■ **Task statement**: Copy every line of the records that includes the word "right".

..............................

-- pv_equiv track=rewrite | github.com/dadagust/PMLDL | server.py | trim_to_full_sentences
-- ===== SOURCE A (Python) =====
-- def trim_to_full_sentences(text):
--     # Define sentence-ending characters
--     sentence_endings = {'.', '?', '!'}
--     last_index = -1
--     for i in range(len(text) - 1, -1, -1):
--         if text[i] in sentence_endings:
--             last_index = i
--             break
--     return text[:last_index + 1] if last_index != -1 else text
-- ===== SOURCE B (Python) =====
-- def trim_to_full_sentences(text):
--     last_index = max(text.rfind('.'), text.rfind('?'), text.rfind('!'))
--     return text[:last_index + 1] if last_index != -1 else text
-- ===== Notes on version B (the rewrite author's own statement) =====
-- stated objective: idiomatic
-- what changed: Replaces the manual right-to-left index loop with break by three built-in reverse searches (rfind for '.', '?', '!') combined with max, keeping the -1 guard.
import Mathlib
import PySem

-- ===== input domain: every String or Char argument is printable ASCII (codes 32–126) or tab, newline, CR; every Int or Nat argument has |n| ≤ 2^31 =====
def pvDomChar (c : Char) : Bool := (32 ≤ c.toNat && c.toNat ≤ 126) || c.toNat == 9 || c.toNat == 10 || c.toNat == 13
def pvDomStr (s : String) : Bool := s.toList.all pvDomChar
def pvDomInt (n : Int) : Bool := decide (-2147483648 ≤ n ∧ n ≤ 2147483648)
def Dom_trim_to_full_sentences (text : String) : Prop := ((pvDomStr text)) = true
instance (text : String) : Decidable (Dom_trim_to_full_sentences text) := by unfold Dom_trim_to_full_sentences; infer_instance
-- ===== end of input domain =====

-- B replaces A's manual right-to-left index loop by three built-in reverse searches (rfind) combined with max (idiomatic; same cost).

-- ===== PORT A =====
def pvSentenceEndings : PySem.Set Char := PySem.Set.ofList ['.', '?', '!']

-- the 'for i in range(len(text)-1, -1, -1)' loop with its break, as recursion over the index list
def pvTrimLoop (text : String) : List Int → Int
  | [] => -1
  | i :: rest =>
    match PySem.Str.pyGet? text i with
    | some c => if PySem.Set.contains pvSentenceEndings c then i else pvTrimLoop text rest
    | none => -1  -- unreachable: every i produced by range(len(text)-1, -1, -1) is in range

def trim_to_full_sentences (text : String) : String :=
  let last_index := pvTrimLoop text (PySem.List.pyRange ((PySem.Str.len text : Int) - 1) (-1) (-1))
  if last_index ≠ -1 then PySem.Str.slice text none (some (last_index + 1)) else text

-- ===== PORT B =====
def trim_to_full_sentences_alt (text : String) : String :=
  let last_index := max (max (PySem.Str.rfind text ".") (PySem.Str.rfind text "?")) (PySem.Str.rfind text "!")
  if last_index ≠ -1 then PySem.Str.slice text none (some (last_index + 1)) else text

-- ===== PRECONDITION & SPEC =====
def Spec_trim_to_full_sentences (text : String) (out : String) : Prop := out = trim_to_full_sentences_alt text
instance (text : String) (out : String) : Decidable (Spec_trim_to_full_sentences text out) := by unfold Spec_trim_to_full_sentences; infer_instance

-- ===== CLAIM (what is proved, stated in full; the proofs are below) =====
def Claim_equal_trim_to_full_sentences : Prop := ∀ (text : String), Dom_trim_to_full_sentences text → Spec_trim_to_full_sentences text (trim_to_full_sentences text)

-- ===== LEMMAS AND PROOFS =====

-- rfind of the single char c among indices < k
def pvSpecC (l : List Char) (c : Char) : Nat → Int
  | 0 => -1
  | k+1 => if l[k]? = some c then (k : Int) else pvSpecC l c k

-- A's loop result among indices < k
def pvSpec (l : List Char) : Nat → Int
  | 0 => -1
  | k+1 => if l[k]? = some '.' ∨ l[k]? = some '?' ∨ l[k]? = some '!' then (k : Int) else pvSpec l k

theorem pvSpecC_lt (l : List Char) (c : Char) : ∀ k : Nat, pvSpecC l c k < (k : Int) := by
  intro k
  induction k with
  | zero => simp [pvSpecC]
  | succ k ih =>
    simp only [pvSpecC]
    split
    · push_cast; omega
    · push_cast at *; omega

theorem pvContains_endings (c : Char) :
    (PySem.Set.contains pvSentenceEndings c = true) ↔ (c = '.' ∨ c = '?' ∨ c = '!') := by
  have h : pvSentenceEndings = ['.', '?', '!'] := by decide
  rw [h]
  simp [PySem.Set.contains, List.contains_eq_mem]

theorem pvPrefix_single (l : List Char) (c : Char) (j : Nat) :
    ([c] <+: l.drop j) ↔ l[j]? = some c := by
  cases hxs : l.drop j with
  | nil =>
    have hlen : l.length ≤ j := by
      have := congrArg List.length hxs
      simp at this; omega
    simp [List.getElem?_eq_none_iff.mpr hlen]
  | cons a t =>
    have hh : l[j]? = some a := by
      rw [← List.head?_drop, hxs]; rfl
    simp [List.cons_prefix_cons, hh, eq_comm]

theorem pvGo_eq_specC (l : List Char) (c : Char) :
    ∀ k : Nat, PySem.Chars.rfind.go l [c] k = pvSpecC l c (k+1) := by
  intro k
  induction k with
  | zero =>
    have h0 : ([c] <+: l) ↔ l[0]? = some c := by simpa using pvPrefix_single l c 0
    simp only [PySem.Chars.rfind.go, pvSpecC]
    simp [List.isPrefixOf_iff_prefix, h0]
  | succ j ih =>
    simp only [PySem.Chars.rfind.go]
    rw [ih]
    simp [List.isPrefixOf_iff_prefix, pvPrefix_single, pvSpecC]

theorem pvRfind_eq_specC (l : List Char) (c : Char) :
    PySem.Chars.rfind l [c] = pvSpecC l c l.length := by
  rw [PySem.Chars.rfind, pvGo_eq_specC]
  show pvSpecC l c (l.length + 1) = pvSpecC l c l.length
  simp only [pvSpecC]
  rw [if_neg]
  simp

theorem pvMax3_eq_spec (l : List Char) :
    ∀ k : Nat, max (max (pvSpecC l '.' k) (pvSpecC l '?' k)) (pvSpecC l '!' k) = pvSpec l k := by
  intro k
  induction k with
  | zero => simp [pvSpecC, pvSpec]
  | succ k ih =>
    have hd := pvSpecC_lt l '.' k
    have hq := pvSpecC_lt l '?' k
    have he := pvSpecC_lt l '!' k
    simp only [pvSpecC, pvSpec]
    rcases h : l[k]? with _ | a
    · simpa using ih
    · by_cases hd' : a = '.'
      · subst hd'
        rw [if_pos rfl, if_neg (by intro hh; cases hh), if_neg (by intro hh; cases hh), if_pos (Or.inl rfl)]
        omega
      · by_cases hq' : a = '?'
        · subst hq'
          rw [if_neg (by intro hh; cases hh), if_pos rfl, if_neg (by intro hh; cases hh), if_pos (Or.inr (Or.inl rfl))]
          omega
        · by_cases he' : a = '!'
          · subst he'
            rw [if_neg (by intro hh; cases hh), if_neg (by intro hh; cases hh), if_pos rfl, if_pos (Or.inr (Or.inr rfl))]
            omega
          · rw [if_neg (by intro hh; exact hd' (Option.some.inj hh)),
                if_neg (by intro hh; exact hq' (Option.some.inj hh)),
                if_neg (by intro hh; exact he' (Option.some.inj hh)),
                if_neg (by rintro (hh | hh | hh) <;> simp_all)]
            exact ih

theorem pvLoop_eq_spec (text : String) :
    ∀ k : Nat, k ≤ text.toList.length →
      pvTrimLoop text (PySem.List.pyRange ((k : Int) - 1) (-1) (-1)) = pvSpec text.toList k := by
  intro k
  induction k with
  | zero =>
    intro _
    rw [show ((0 : Nat) : Int) - 1 = -1 by norm_num, PySem.List.pyRange_neg_one_eq_nil (by omega)]
    simp [pvTrimLoop, pvSpec]
  | succ k ih =>
    intro hk
    have hk' : k < text.toList.length := by omega
    have hcons : PySem.List.pyRange (((k+1 : Nat) : Int) - 1) (-1) (-1)
        = (k : Int) :: PySem.List.pyRange ((k : Int) - 1) (-1) (-1) := by
      rw [show (((k+1 : Nat) : Int) - 1) = (k : Int) by push_cast; ring]
      rw [PySem.List.pyRange_neg_one_cons (by omega)]
    rw [hcons]
    simp only [pvTrimLoop]
    have hget : PySem.Str.pyGet? text ((k : Nat) : Int) = some (text.toList[k]) := by
      simp [List.getElem?_eq_getElem hk']
    rw [hget]
    have hl : text.toList[k]? = some (text.toList[k]) := List.getElem?_eq_getElem hk'
    simp only [pvSpec, hl, Option.some.injEq]
    by_cases hc : text.toList[k] = '.' ∨ text.toList[k] = '?' ∨ text.toList[k] = '!'
    · rw [if_pos ((pvContains_endings _).mpr hc), if_pos hc]
    · rw [if_neg (fun hh => hc ((pvContains_endings _).mp hh)), if_neg hc]
      exact ih (by omega)

theorem pvLast_eq (text : String) :
    pvTrimLoop text (PySem.List.pyRange ((PySem.Str.len text : Int) - 1) (-1) (-1))
      = max (max (PySem.Str.rfind text ".") (PySem.Str.rfind text "?")) (PySem.Str.rfind text "!") := by
  have hlen : (PySem.Str.len text : Int) = ((text.toList.length : Nat) : Int) := by
    simp [PySem.Str.len]
  rw [hlen, pvLoop_eq_spec text text.toList.length (le_refl _)]
  have hr : ∀ c : Char, PySem.Chars.rfind text.toList [c] = pvSpecC text.toList c text.toList.length :=
    fun c => pvRfind_eq_specC _ c
  rw [show PySem.Str.rfind text "." = PySem.Chars.rfind text.toList ['.'] by simp [PySem.Str.rfind_eq],
      show PySem.Str.rfind text "?" = PySem.Chars.rfind text.toList ['?'] by simp [PySem.Str.rfind_eq],
      show PySem.Str.rfind text "!" = PySem.Chars.rfind text.toList ['!'] by simp [PySem.Str.rfind_eq],
      hr, hr, hr, pvMax3_eq_spec]

-- ===== VERDICT (by name: the statement is the Claim_ definition above) =====
theorem trim_to_full_sentences_spec : Claim_equal_trim_to_full_sentences := by
  intro text _
  unfold Spec_trim_to_full_sentences trim_to_full_sentences trim_to_full_sentences_alt
  rw [pvLast_eq]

..............................

■ **Reply**:
-- what changed: Replaces the manual right-to-left index loop with break by three built-in reverse searches (rfind for '.', '?', '!') combined with max, keeping the -1 guard.
-- B replaces A's manual right-to-left index loop by three built-in reverse searches (rfind) combined with max (idiomatic; same cost).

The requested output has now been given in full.